I agree that mpOTR is a dead end. The initial paper by Goldberg et al describes a protocol that is bulky and largely undefined. I should mention that for those reasons, Cryptocat's group chat effort has been relabelled to "mpCat" instead of "mpOTR" — we're moving on to creating a protocol suitable for synchronous use-cases specifically (since TextSecure already has the asynchronous use-case figured out) without shouldering the bulkiness and obsolete nature delineated in mpOTR's original description. One of the things that is actually addressed better is transcript consistency: in mpCat, it will function on a level of reliability that is in fact continuous and not just occurs once per entire conversation.

We recently concluded mpCat's first review summit, and were very lucky to have the feedback of experts such as Trevor Perrin, Joseph Bonneau and Ximin Luo. We also invited members from TextSecure's team in order to help us understand the use-cases scenarios they have experience in. For what it's worth, the TextSecure members that were invited were seen as open source peers, and not as "competitors" as you put it. I should mention that TextSecure's research frequently came up while working on mpCat, and that they are contributing more to this field than most other projects. That's why I say they are inspiring.

[tptacek]

Despite the fact that you've fleshed your responses out from single sentences to whole paragraphs, there is still no technical content in this comment that addresses my comment. It appears that your response is "no, we don't properly do transcript consistency either, but we're working on it". But I had to read between the lines of your name-dropping comment to come to that conclusion.

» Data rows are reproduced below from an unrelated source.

-- B's two-pass selection is the first two entries of the stable descending sort
theorem top_eq (answers seen : List String) (h : seen.Nodup) :
    (PySem.List.pyRange 0 2 1).foldl (fun top _ =>
      let best := seen.foldl (fun best a =>
          if a ∈ top then best
          else match best with
               | none => some a
               | some b => if answers.count a > answers.count b then some a else best) none
      match best with
      | none => top
      | some m => top ++ [m]) []
    = (PySem.List.sorted seen (kOf answers) false).take 2 := by
  rw [take_two_sorted _ _ h]
  rw [show PySem.List.pyRange 0 2 1 = [0, 1] from rfl]
  simp only [List.foldl_cons, List.foldl_nil]
  rw [scan_top_nil]
  cases h1 : firstMinBy (kOf answers) seen with
  | none =>
    have h0 : seen = [] := (firstMinBy_eq_none_iff _ _).mp h1
    subst h0
    rfl
  | some m1 =>
    show (match seen.foldl (fun best a =>
          if a ∈ [m1] then best
          else match best with
               | none => some a
               | some b => if answers.count a > answers.count b then some a else best) none with
      | none => [m1]
      | some m => [m1] ++ [m])
      = match firstMinBy (kOf answers) (seen.erase m1) with
        | none => [m1]
        | some m2 => [m1, m2]
    rw [scan_top_single answers seen m1 h]
    cases h2 : firstMinBy (kOf answers) (seen.erase m1) with
    | none => rfl
    | some m2 => rfl

-- per-answer reasoning scan = the grouped reasonings
theorem filter_map_grp (ars : List (List (String × String))) (ans : String) :
    (ars.filter (fun r => (((PySem.Dict.mk r).get? "answer").getD "") == ans)).map
      (fun r => "One agent says: " ++ (PySem.Dict.mk r).getD "reasoning" "")
    = (grpOf ars ans).map (fun e => "One agent says: " ++ e) := by
  rw [grpOf, pairsOf, List.filter_map, List.map_map, List.map_map]
  rfl

theorem b_norm (ars : List (List (String × String))) :
    build_debate_prompt_alt ars = canonOf ars := by
  simp only [build_debate_prompt_alt]
  rw [← answersOf_def, seen_eq, top_eq (answersOf ars) _ (PySem.Set.nodup_ofList _)]
  rw [show (PySem.List.sorted (PySem.Set.ofList (answersOf ars)) (kOf (answersOf ars)) false).take 2
      = selOf ars from rfl]
  rw [PySem.List.foldl_append_eq_flatMap, join_empty_eq_concatS]
  rw [concatS_append, concatS_append, concatS_flatMap]
  simp [canonOf, concatS, headerC, footerC, filter_map_grp,
    String.append_assoc, String.append_empty]
  refine congrArg _ (List.map_congr_left fun x _ => ?_)
  simp [segOf, String.append_assoc]

set_option maxRecDepth 40000 in
theorem canon_strip (ars : List (List (String × String))) :
    PySem.Str.strip (canonOf ars) = canonOf ars := by
  apply strip_noop_str _ 'P' '.' (by decide) (by decide)
  · have hh : headerC.toList = 'P' :: ("lease think step-by-step and provide structured reasoning with:\n1. Key premises and assumptions\n2. Logical reasoning steps\n3. Your final conclusion\n\nConsider these different viewpoints from other agents:\n\n" : String).toList := by decide
    refine ⟨(("lease think step-by-step and provide structured reasoning with:\n1. Key premises and assumptions\n2. Logical reasoning steps\n3. Your final conclusion\n\nConsider these different viewpoints from other agents:\n\n" : String).toList
        ++ (concatS ((selOf ars).map (segOf ars))).toList) ++ footerC.toList, ?_⟩
    rw [canonOf, String.toList_append, String.toList_append, hh]
    simp only [List.cons_append, List.append_assoc]
  · have hf : footerC.toList = ("Based on the information above, reconsider the question using structured reasoning.\nMake sure to explicitly explain your reasoning process and how you arrived at your conclusion" : String).toList ++ ['.'] := by decide
    refine ⟨(headerC ++ concatS ((selOf ars).map (segOf ars))).toList
        ++ ("Based on the information above, reconsider the question using structured reasoning.\nMake sure to explicitly explain your reasoning process and how you arrived at your conclusion" : String).toList, ?_⟩
    rw [canonOf, String.toList_append, hf, ← List.append_assoc]

-- ===== VERDICT (by name: the statement is the Claim_ definition above) =====
theorem build_debate_prompt_spec : Claim_equal_build_debate_prompt := by
  intro ars _ _
  unfold Spec_build_debate_prompt
  rw [a_norm, b_norm, canon_strip]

An uninformed reader of your root comment on this thread would be surprised by that concession. Is my conclusion incorrect, or was your original comment deceptive? (Unintentionally, I'm sure.)

[kobeissl]

jesus christ fuck already

[kaeporan]

My original comment was simply to point out a current problem in this protocol design. There are some ways one can deploy to make it more difficult for Alice to send different messages to Bob and Carol without being detected, and they are deployed in Cryptocat (you're welcome to peruse the codebase and documentation.)

Just as a note, I'm sincerely discouraged from attempting to have an informative discussion with you by the fact that you keep assuming bad faith on my part, and generally responding in a needlessly rude and aggressive fashion. Consider that your general approach in this particular discussion might be why information security has a bad name as a poisonous field. If I don't reply to parts of your post, consider that it is because they are phrased in a way that assumes and implies a complete understanding, wrapped in aggression and the assumption of bad faith. I'm not here for that kind of discussion.